Dataset entries
-- pv_equiv track=rewrite | github.com/ztx888/HaloWebUI | backend/open_webui/runtime_migrations.py | _parse_postgres_major_version
-- ===== SOURCE A (Python) =====
-- from typing import Any, Optional
--
-- def _parse_postgres_major_version(raw_version: Any) -> Optional[int]:
--     text = str(raw_version).strip()
--     digits: list[str] = []
--     for char in text:
--         if char.isdigit():
--             digits.append(char)
--         elif digits:
--             break
--     if not digits:
--         return None
--     return int("".join(digits))
-- ===== SOURCE B (Python) =====
-- from typing import Any, Optional
--
-- def _parse_postgres_major_version(raw_version: Any) -> Optional[int]:
--     text = str(raw_version).strip()
--     masked = "".join(c if c.isdigit() else " " for c in text)
--     parts = masked.split()
--     return int(parts[0]) if parts else None
-- ===== Notes on version B (the rewrite author's own statement) =====
-- stated objective: alternative
-- what changed: Replaces A's stateful accumulate-then-break character loop with a staged mask-and-split pipeline: every non-digit is blanked to a space, the string is whitespace-split, and the first piece (the first digit run) is parsed.
import Mathlib
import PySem

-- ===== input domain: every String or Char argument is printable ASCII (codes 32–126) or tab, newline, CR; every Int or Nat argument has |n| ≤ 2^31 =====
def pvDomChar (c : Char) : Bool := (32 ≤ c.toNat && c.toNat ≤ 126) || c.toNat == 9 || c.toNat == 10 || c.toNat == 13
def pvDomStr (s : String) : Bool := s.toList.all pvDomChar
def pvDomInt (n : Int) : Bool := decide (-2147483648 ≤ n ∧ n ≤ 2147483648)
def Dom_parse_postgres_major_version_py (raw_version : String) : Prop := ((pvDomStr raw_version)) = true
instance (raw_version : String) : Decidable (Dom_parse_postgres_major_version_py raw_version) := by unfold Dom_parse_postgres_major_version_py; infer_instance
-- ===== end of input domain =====

-- B replaces A's accumulate-then-break scan by a staged mask-and-split pipeline (alternative; same cost).

-- ===== PORT A =====
-- the 'for char in text' loop: append digits, break at the first non-digit after digits started
def pvLoopA : List Char → List Char → List Char
  | [], digits => digits
  | c :: cs, digits =>
    if PySem.Chars.isdigit c then pvLoopA cs (digits ++ [c])
    else if digits ≠ [] then digits
    else pvLoopA cs digits

def parse_postgres_major_version_py (raw_version : String) : Option Int :=
  let text := PySem.Chars.strip raw_version.toList
  let digits := pvLoopA text []
  if digits = [] then none
  else PySem.Int.ofChars? digits   -- int("".join(digits))

-- ===== PORT B =====
-- ''.join(c if c.isdigit() else ' ' for c in text)
def pvMaskB (c : Char) : Char := if PySem.Chars.isdigit c then c else ' '

def parse_postgres_major_version_py_alt (raw_version : String) : Option Int :=
  let text := PySem.Chars.strip raw_version.toList
  let masked := text.map pvMaskB
  let parts := PySem.Chars.split₀ masked    -- masked.split()
  match parts with
  | [] => none
  | p :: _ => PySem.Int.ofChars? p          -- int(parts[0])

-- ===== PRECONDITION & SPEC =====
def Spec_parse_postgres_major_version_py (raw_version : String) (out : Option Int) : Prop := out = parse_postgres_major_version_py_alt raw_version
instance (raw_version : String) (out : Option Int) : Decidable (Spec_parse_postgres_major_version_py raw_version out) := by unfold Spec_parse_postgres_major_version_py; infer_instance

-- ===== CLAIM (what is proved, stated in full; the proofs are below) =====
def Claim_equal_parse_postgres_major_version_py : Prop := ∀ (raw_version : String), Dom_parse_postgres_major_version_py raw_version → Spec_parse_postgres_major_version_py raw_version (parse_postgres_major_version_py raw_version)

-- ===== LEMMAS AND PROOFS =====

-- A's loop computes the first contiguous digit run
theorem pvLoopA_nonempty (cs : List Char) (acc : List Char) (h : acc ≠ []) :
    pvLoopA cs acc = acc ++ cs.takeWhile PySem.Chars.isdigit := by
  induction cs generalizing acc with
  | nil => simp [pvLoopA]
  | cons c cs ih =>
    simp only [pvLoopA, List.takeWhile]
    by_cases hd : PySem.Chars.isdigit c
    · rw [if_pos hd, ih _ (by simp), hd]
      simp
    · rw [if_neg hd, if_pos h]
      simp [hd]

theorem pvLoopA_eq (cs : List Char) :
    pvLoopA cs [] = (cs.dropWhile (fun c => !PySem.Chars.isdigit c)).takeWhile PySem.Chars.isdigit := by
  induction cs with
  | nil => simp [pvLoopA]
  | cons c cs ih =>
    simp only [pvLoopA, List.dropWhile]
    by_cases hd : PySem.Chars.isdigit c
    · rw [if_pos hd, show ([]:List Char) ++ [c] = [c] from rfl, pvLoopA_nonempty cs [c] (by simp)]
      simp [hd]
    · simpa [hd] using ih

-- masking turns 'is a space' into 'is not a digit'
theorem pvMask_isspace (c : Char) : PySem.Chars.isspace (pvMaskB c) = !PySem.Chars.isdigit c := by
  by_cases hd : PySem.Chars.isdigit c
  · have hd' := hd
    simp only [PySem.Chars.isdigit, Bool.and_eq_true, decide_eq_true_eq, Char.le_def] at hd'
    have h1 : 48 ≤ c.val.toNat := by simpa using UInt32.le_iff_toNat_le.mp hd'.1
    have h2 : c.val.toNat ≤ 57 := by simpa using UInt32.le_iff_toNat_le.mp hd'.2
    have hn : c.toNat = c.val.toNat := rfl
    simp only [pvMaskB, hd, reduceIte, Bool.not_true]
    simp only [PySem.Chars.isspace, hn, Bool.or_eq_false_iff, Bool.and_eq_false_iff,
      decide_eq_false_iff_not]
    omega
  · simp [pvMaskB, hd, PySem.Chars.isspace]

-- accumulator law for split₀.go
theorem pvGo_acc (cs : List Char) (cur : List Char) (acc : List (List Char)) :
    PySem.Chars.split₀.go cs cur acc = acc.reverse ++ PySem.Chars.split₀.go cs cur [] := by
  induction cs generalizing cur acc with
  | nil =>
    by_cases h : cur.isEmpty <;> simp [PySem.Chars.split₀.go, h]
  | cons c cs ih =>
    by_cases hs : PySem.Chars.isspace c
    · by_cases h : cur.isEmpty
      · simp only [PySem.Chars.split₀.go, hs, h, reduceIte]
        exact ih [] acc
      · simp only [PySem.Chars.split₀.go, hs, h, Bool.false_eq_true, reduceIte]
        rw [ih [] (cur.reverse :: acc), ih [] [cur.reverse]]
        simp
    · simp only [PySem.Chars.split₀.go, hs, Bool.false_eq_true, reduceIte]
      exact ih (c :: cur) acc

-- with a nonempty current word, the first produced word is cur.reverse ++ leading non-space run
theorem pvGo_head (cs : List Char) (cur : List Char) (h : cur ≠ []) :
    (PySem.Chars.split₀.go cs cur []).head? =
      some (cur.reverse ++ cs.takeWhile (fun c => !PySem.Chars.isspace c)) := by
  induction cs generalizing cur with
  | nil => simp [PySem.Chars.split₀.go, List.isEmpty_iff, h]
  | cons c cs ih =>
    by_cases hs : PySem.Chars.isspace c
    · simp only [PySem.Chars.split₀.go, hs, if_pos, List.isEmpty_iff, h, reduceIte]
      rw [pvGo_acc]
      simp [List.takeWhile, hs]
    · simp only [PySem.Chars.split₀.go, hs, Bool.false_eq_true, reduceIte]
      rw [ih (c :: cur) (by simp)]
      simp [List.takeWhile, hs]

-- first word of split(): drop leading whitespace, take the non-space run (none if nothing left)
theorem pvSplit_head (cs : List Char) :
    (PySem.Chars.split₀ cs).head? =
      (if cs.dropWhile PySem.Chars.isspace = [] then none
       else some ((cs.dropWhile PySem.Chars.isspace).takeWhile (fun c => !PySem.Chars.isspace c))) := by
  induction cs with
  | nil => simp [PySem.Chars.split₀, PySem.Chars.split₀.go]
  | cons c cs ih =>
    by_cases hs : PySem.Chars.isspace c
    · simpa [PySem.Chars.split₀, PySem.Chars.split₀.go, hs, List.dropWhile] using ih
    · simp [PySem.Chars.split₀, PySem.Chars.split₀.go, hs, List.dropWhile,
        pvGo_head cs [c] (by simp)]

-- ===== VERDICT (by name: the statement is the Claim_ definition above) =====
theorem parse_postgres_major_version_py_spec : Claim_equal_parse_postgres_major_version_py := by
  intro raw_version _
  unfold Spec_parse_postgres_major_version_py
  unfold parse_postgres_major_version_py parse_postgres_major_version_py_alt
  simp only []
  set t := PySem.Chars.strip raw_version.toList with ht
  -- the masked string's whitespace structure mirrors t's digit structure
  have hdrop : (t.map pvMaskB).dropWhile PySem.Chars.isspace
      = (t.dropWhile (fun c => !PySem.Chars.isdigit c)).map pvMaskB := by
    rw [List.dropWhile_map]
    have hfun : (PySem.Chars.isspace ∘ pvMaskB) = (fun c => !PySem.Chars.isdigit c) := by
      funext c
      simp [Function.comp, pvMask_isspace]
    rw [hfun]
  have hrun : ((t.dropWhile (fun c => !PySem.Chars.isdigit c)).map pvMaskB).takeWhile
          (fun c => !PySem.Chars.isspace c)
      = (t.dropWhile (fun c => !PySem.Chars.isdigit c)).takeWhile PySem.Chars.isdigit := by
    rw [List.takeWhile_map]
    have hfun : ((fun c => !PySem.Chars.isspace c) ∘ pvMaskB) = PySem.Chars.isdigit := by
      funext x
      simp [Function.comp, pvMask_isspace]
    rw [hfun]
    refine (List.map_congr_left ?_).trans (List.map_id _)
    intro x hx
    have := List.mem_takeWhile_imp hx
    simp [pvMaskB, this]
  rw [pvLoopA_eq]
  set run := (t.dropWhile (fun c => !PySem.Chars.isdigit c)).takeWhile PySem.Chars.isdigit with hrunDef
  by_cases hempty : t.dropWhile (fun c => !PySem.Chars.isdigit c) = []
  · -- no digit anywhere: run = [] and split produces []
    have h1 : run = [] := by simp [hrunDef, hempty]
    have h2 : (PySem.Chars.split₀ (t.map pvMaskB)).head? = none := by
      rw [pvSplit_head, hdrop, hempty]; simp
    cases hp : PySem.Chars.split₀ (t.map pvMaskB) with
    | nil => simp [h1]
    | cons p ps => rw [hp] at h2; simp at h2
  · have h2 : (PySem.Chars.split₀ (t.map pvMaskB)).head? = some run := by
      rw [pvSplit_head, hdrop]
      have : (t.dropWhile (fun c => !PySem.Chars.isdigit c)).map pvMaskB ≠ [] := by
        simpa using hempty
      rw [if_neg this, hrun]
    have hrun_ne : run ≠ [] := by
      have hd := List.head?_dropWhile_not (fun c => !PySem.Chars.isdigit c) t
      cases hne : t.dropWhile (fun c => !PySem.Chars.isdigit c) with
      | nil => exact absurd hne hempty
      | cons d ds =>
        have : PySem.Chars.isdigit d := by
          rw [hne] at hd; simpa using hd
        simp [hrunDef, hne, this]
    cases hp : PySem.Chars.split₀ (t.map pvMaskB) with
    | nil => rw [hp] at h2; simp at h2
    | cons p ps =>
      rw [hp] at h2
      simp only [List.head?] at h2
      have hpr : p = run := by injection h2
      simp [hpr, hrun_ne]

Problem description: Work out how many lines in the records contain the word "masked", and give that number by itself.

Result of this task: 5